Our standard policy for handling compromised computers at OSU is to block access to them at the backbone network. There are several good reasons for doing this, but the primary issue is to help ensure that these compromised computers don't become a bigger problem for the rest of the University than they have to.

Since the only visible address for a NAT-based network is the public address, this is what will be blocked if a computer on the private network is compromised. When we block the public address for the NAT, everything on the NAT will be unable to access the Internet. The longer it takes to find and fix the compromised computer, the greater our incentive for blocking the problem at the backbone. And the longer it takes to find and fix the problem, the longer the block will remain in place.

To overcome the difficulties in tracking activity back to the source, you could log the translation between private addresses and ports to the assigned public addresses and ports. Few NAT routers can create these sorts of logs, and the logs will be very large. Although that makes it easier to track things to the source, it change the impact of having the public address blocked.

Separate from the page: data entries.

-- pv_equiv track=rewrite | github.com/avinashreddy2122/CP | 07-set_kth_digit-Python/set_kth_digit.py | fun_set_kth_digit
-- ===== SOURCE A (Python) =====
-- def fun_set_kth_digit(n, k, d):
--
-- 	flag=False
-- 	if n<0:
-- 		n=-n
-- 		flag=True
-- 	cnt=0
-- 	res=0
-- 	while(n>0):
-- 		r=n%10
-- 		if cnt==k:
-- 			res += (d*(10**cnt))
-- 		else:
-- 			res=res+(r*(10**cnt))
-- 		cnt+=1
-- 		n=n//10
--
-- 	while cnt<=k:
-- 		if cnt==k:
-- 			res=res+(d*(10**cnt))
--
-- 		cnt+=1
-- 	if flag:
-- 		return (-res)
-- 	else:
-- 		return res
-- ===== SOURCE B (Python) =====
-- def fun_set_kth_digit(n, k, d):
--     if k < 0:
--         return n
--     m = -n if n < 0 else n
--     place = 10 ** k
--     res = m + (d - (m // place) % 10) * place
--     return -res if n < 0 else res
-- ===== Notes on version B (the rewrite author's own statement) =====
-- stated objective: simpler
-- what changed: Replaced A's two digit-by-digit reconstruction loops with a single closed-form arithmetic edit of the k-th decimal place (res = m + (d - old)*10^k), keeping the no-op for negative k.
import Mathlib
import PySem

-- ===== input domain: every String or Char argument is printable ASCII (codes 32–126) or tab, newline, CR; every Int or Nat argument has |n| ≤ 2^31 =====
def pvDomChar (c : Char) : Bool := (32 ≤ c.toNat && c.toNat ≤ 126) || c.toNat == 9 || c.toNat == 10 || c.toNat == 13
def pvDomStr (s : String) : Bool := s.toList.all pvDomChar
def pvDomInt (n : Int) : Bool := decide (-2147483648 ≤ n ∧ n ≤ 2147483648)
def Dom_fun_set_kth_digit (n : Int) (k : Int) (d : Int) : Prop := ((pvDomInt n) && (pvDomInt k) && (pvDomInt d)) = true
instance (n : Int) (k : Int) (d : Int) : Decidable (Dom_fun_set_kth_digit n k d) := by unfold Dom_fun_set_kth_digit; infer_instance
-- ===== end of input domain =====

-- B replaces A's two digit-by-digit reconstruction loops with one closed-form arithmetic
-- edit of the k-th decimal place (objective: simpler); proved equal on all inputs.

-- ===== PORT A =====
-- first while loop: while n > 0 — rebuilds the digits, substituting d at position k
def pvLoop1 (n : Int) (cnt : Int) (res : Int) (k : Int) (d : Int) : Int × Int :=
  if h : 0 < n then
    let r := PySem.Int.mod n 10
    let res' := if cnt = k then res + d * 10 ^ cnt.toNat else res + r * 10 ^ cnt.toNat
    pvLoop1 (PySem.Int.floordiv n 10) (cnt + 1) res' k d
  else (cnt, res)
termination_by n.toNat
decreasing_by
  rw [PySem.Int.floordiv_eq_ediv_of_pos (by norm_num : (0:Int) < 10)]
  omega

-- second while loop: while cnt <= k
def pvLoop2 (cnt : Int) (res : Int) (k : Int) (d : Int) : Int :=
  if h : cnt ≤ k then
    let res' := if cnt = k then res + d * 10 ^ cnt.toNat else res
    pvLoop2 (cnt + 1) res' k d
  else res
termination_by (k + 1 - cnt).toNat
decreasing_by omega

def fun_set_kth_digit (n : Int) (k : Int) (d : Int) : Int :=
  let flag : Bool := n < 0
  let n1 := if flag then -n else n
  let p := pvLoop1 n1 0 0 k d
  let res := pvLoop2 p.1 p.2 k d
  if flag then -res else res

-- ===== PORT B =====
def fun_set_kth_digit_alt (n : Int) (k : Int) (d : Int) : Int :=
  if k < 0 then n
  else
    let m := if n < 0 then -n else n
    let place : Int := 10 ^ k.toNat
    let res := m + (d - PySem.Int.mod (PySem.Int.floordiv m place) 10) * place
    if n < 0 then -res else res

-- ===== PRECONDITION & SPEC =====
def Spec_fun_set_kth_digit (n : Int) (k : Int) (d : Int) (out : Int) : Prop := out = fun_set_kth_digit_alt n k d
instance (n : Int) (k : Int) (d : Int) (out : Int) : Decidable (Spec_fun_set_kth_digit n k d out) := by unfold Spec_fun_set_kth_digit; infer_instance

-- ===== CLAIM (what is proved, stated in full; the proofs are below) =====
def Claim_equal_fun_set_kth_digit : Prop := ∀ (n : Int) (k : Int) (d : Int), Dom_fun_set_kth_digit n k d → Spec_fun_set_kth_digit n k d (fun_set_kth_digit n k d)

-- ===== LEMMAS AND PROOFS =====

lemma pvLoop2_char (fuel : Nat) : ∀ (cnt res k d : Int), (k + 1 - cnt).toNat ≤ fuel →
    pvLoop2 cnt res k d = if cnt ≤ k then res + d * 10 ^ k.toNat else res := by
  induction fuel with
  | zero =>
    intro cnt res k d h
    rw [pvLoop2]
    have : ¬ cnt ≤ k := by omega
    simp [this]
  | succ fuel ih =>
    intro cnt res k d h
    rw [pvLoop2]
    by_cases hle : cnt ≤ k
    · simp only [hle, dif_pos, if_pos]
      by_cases hk : cnt = k
      · subst hk
        rw [ih (cnt + 1) _ cnt d (by omega)]
        simp [show ¬ cnt + 1 ≤ cnt by omega]
      · rw [if_neg hk, ih (cnt + 1) res k d (by omega)]
        simp [show cnt + 1 ≤ k by omega]
    · simp [hle]

lemma pvLoop1_char (fuel : Nat) : ∀ (m : Int), m.toNat ≤ fuel → 0 ≤ m →
    ∀ (cnt res k d : Int), 0 ≤ cnt →
    pvLoop2 (pvLoop1 m cnt res k d).1 (pvLoop1 m cnt res k d).2 k d
      = res + m * 10 ^ cnt.toNat
        + (if cnt ≤ k then (d - (m / 10 ^ (k - cnt).toNat) % 10) * 10 ^ k.toNat else 0) := by
  induction fuel with
  | zero =>
    intro m hf hm cnt res k d hcnt
    have hm0 : m = 0 := by omega
    subst hm0
    rw [pvLoop1]
    simp only [lt_irrefl, dif_neg, not_false_iff]
    rw [pvLoop2_char ((k + 1 - cnt).toNat) cnt res k d le_rfl]
    by_cases hle : cnt ≤ k <;> simp [hle]
  | succ fuel ih =>
    intro m hf hm cnt res k d hcnt
    by_cases hpos : 0 < m
    · rw [pvLoop1]
      simp only [hpos, dif_pos]
      rw [PySem.Int.floordiv_eq_ediv_of_pos (by norm_num : (0:Int) < 10),
          PySem.Int.mod_eq_emod_of_pos (by norm_num : (0:Int) < 10)]
      have hdiv : (m / 10).toNat ≤ fuel := by omega
      have hdiv0 : 0 ≤ m / 10 := by positivity
      have hsucc : (cnt + 1).toNat = cnt.toNat + 1 := by omega
      have hkey : (10:Int) * (m / 10) + m % 10 = m := Int.mul_ediv_add_emod m 10
      by_cases hk : cnt = k
      · subst hk
        rw [if_pos rfl,
            ih (m / 10) hdiv hdiv0 (cnt + 1) _ cnt d (by omega)]
        simp only [show ¬ cnt + 1 ≤ cnt by omega, if_neg, not_false_iff, le_refl, if_pos,
          hsucc, show (cnt - cnt).toNat = 0 by omega, pow_zero, Int.ediv_one]
        rw [pow_succ]
        linear_combination (10:Int) ^ cnt.toNat * hkey
      · rw [if_neg hk,
            ih (m / 10) hdiv hdiv0 (cnt + 1) _ k d (by omega)]
        by_cases hle : cnt ≤ k
        · have hlt : cnt < k := lt_of_le_of_ne hle hk
          rw [if_pos (by omega : cnt + 1 ≤ k), if_pos hle]
          have hexp : (k - cnt).toNat = (k - (cnt + 1)).toNat + 1 := by omega
          have hdd : m / 10 / 10 ^ (k - (cnt + 1)).toNat = m / 10 ^ (k - cnt).toNat := by
            rw [hexp, pow_succ']
            rw [Int.ediv_ediv_of_nonneg (by norm_num : (0:Int) ≤ 10)]
          rw [hdd, hsucc, pow_succ]
          linear_combination (10:Int) ^ cnt.toNat * hkey
        · rw [if_neg (by omega : ¬ cnt + 1 ≤ k), if_neg hle, hsucc, pow_succ]
          linear_combination (10:Int) ^ cnt.toNat * hkey
    · have hm0 : m = 0 := by omega
      subst hm0
      rw [pvLoop1]
      simp only [lt_irrefl, dif_neg, not_false_iff]
      rw [pvLoop2_char ((k + 1 - cnt).toNat) cnt res k d le_rfl]
      by_cases hle : cnt ≤ k <;> simp [hle]

-- ===== VERDICT (by name: the statement is the Claim_ definition above) =====
theorem fun_set_kth_digit_spec : Claim_equal_fun_set_kth_digit := by
  intro n k d _
  unfold Spec_fun_set_kth_digit fun_set_kth_digit fun_set_kth_digit_alt
  by_cases hneg : n < 0 <;> by_cases hk : k < 0 <;>
    simp only [hneg, hk, decide_true, decide_false, Bool.false_eq_true, reduceIte]
  · -- n < 0, k < 0
    have hmain := pvLoop1_char (-n).toNat (-n) le_rfl (by omega) 0 0 k d le_rfl
    rw [hmain]
    simp [show ¬ (0:Int) ≤ k by omega]
  · -- n < 0, k ≥ 0
    have hmain := pvLoop1_char (-n).toNat (-n) le_rfl (by omega) 0 0 k d le_rfl
    rw [hmain]
    rw [PySem.Int.floordiv_eq_ediv_of_pos (by positivity : (0:Int) < 10 ^ k.toNat),
        PySem.Int.mod_eq_emod_of_pos (by norm_num : (0:Int) < 10)]
    simp [show (0:Int) ≤ k by omega]
  · -- n ≥ 0, k < 0
    have hmain := pvLoop1_char n.toNat n le_rfl (by omega) 0 0 k d le_rfl
    rw [hmain]
    simp [show ¬ (0:Int) ≤ k by omega]
  · -- n ≥ 0, k ≥ 0
    have hmain := pvLoop1_char n.toNat n le_rfl (by omega) 0 0 k d le_rfl
    rw [hmain]
    rw [PySem.Int.floordiv_eq_ediv_of_pos (by positivity : (0:Int) < 10 ^ k.toNat),
        PySem.Int.mod_eq_emod_of_pos (by norm_num : (0:Int) < 10)]
    simp [show (0:Int) ≤ k by omega]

Why doesn't the University just put a firewall in at the Internet border?

Good question. There are several reasons.

The first, and probably most important, is that the university is a large and decentralized place, with many diverse groups that have wildly different requirements for access controls (and for freedom from access controls). It would be difficult at best to come up with an effective border firewall without significant changes to the largely decentralized environment that we have. This might not be a bad thing, but it isn't going to happen any time soon. Until it does, any border firewall would necessarily look like swiss cheese and would effectively be so open as to be meaningless.

If we had a border firewall, we would still be recommending that departments install their own firewalls, in essence to protect them from attack from within the University. Since we feel that every department should have its own firewall regardless of the presence or absence of a border firewall, we've been pushing more in the direction of departmental firewalls and we've put little or no effort into creating a better border firewall.

We have recently started blocking more at the border (see "What does the University block at the Internet border?"), but this should not be regarded as an effective substitute for a well-configured departmental firewall.

What does the University block at the Internet border?

We have always blocked:

1. Source-routed packets.
2. Traffic with obviously spoofed source addresses.

Blocks on these services are reviewed quarterly:

1. UDP/69 (TFTP) inbound and outbound
2. UDP/135, TCP/135 inbound
3. UDP/139, TCP/139 inbound
4. UDP/445, TCP/445 inbound

Some ports are blocked for a short time due to the fact that they are commonly being used on campus for various backdoors but there are none at the moment.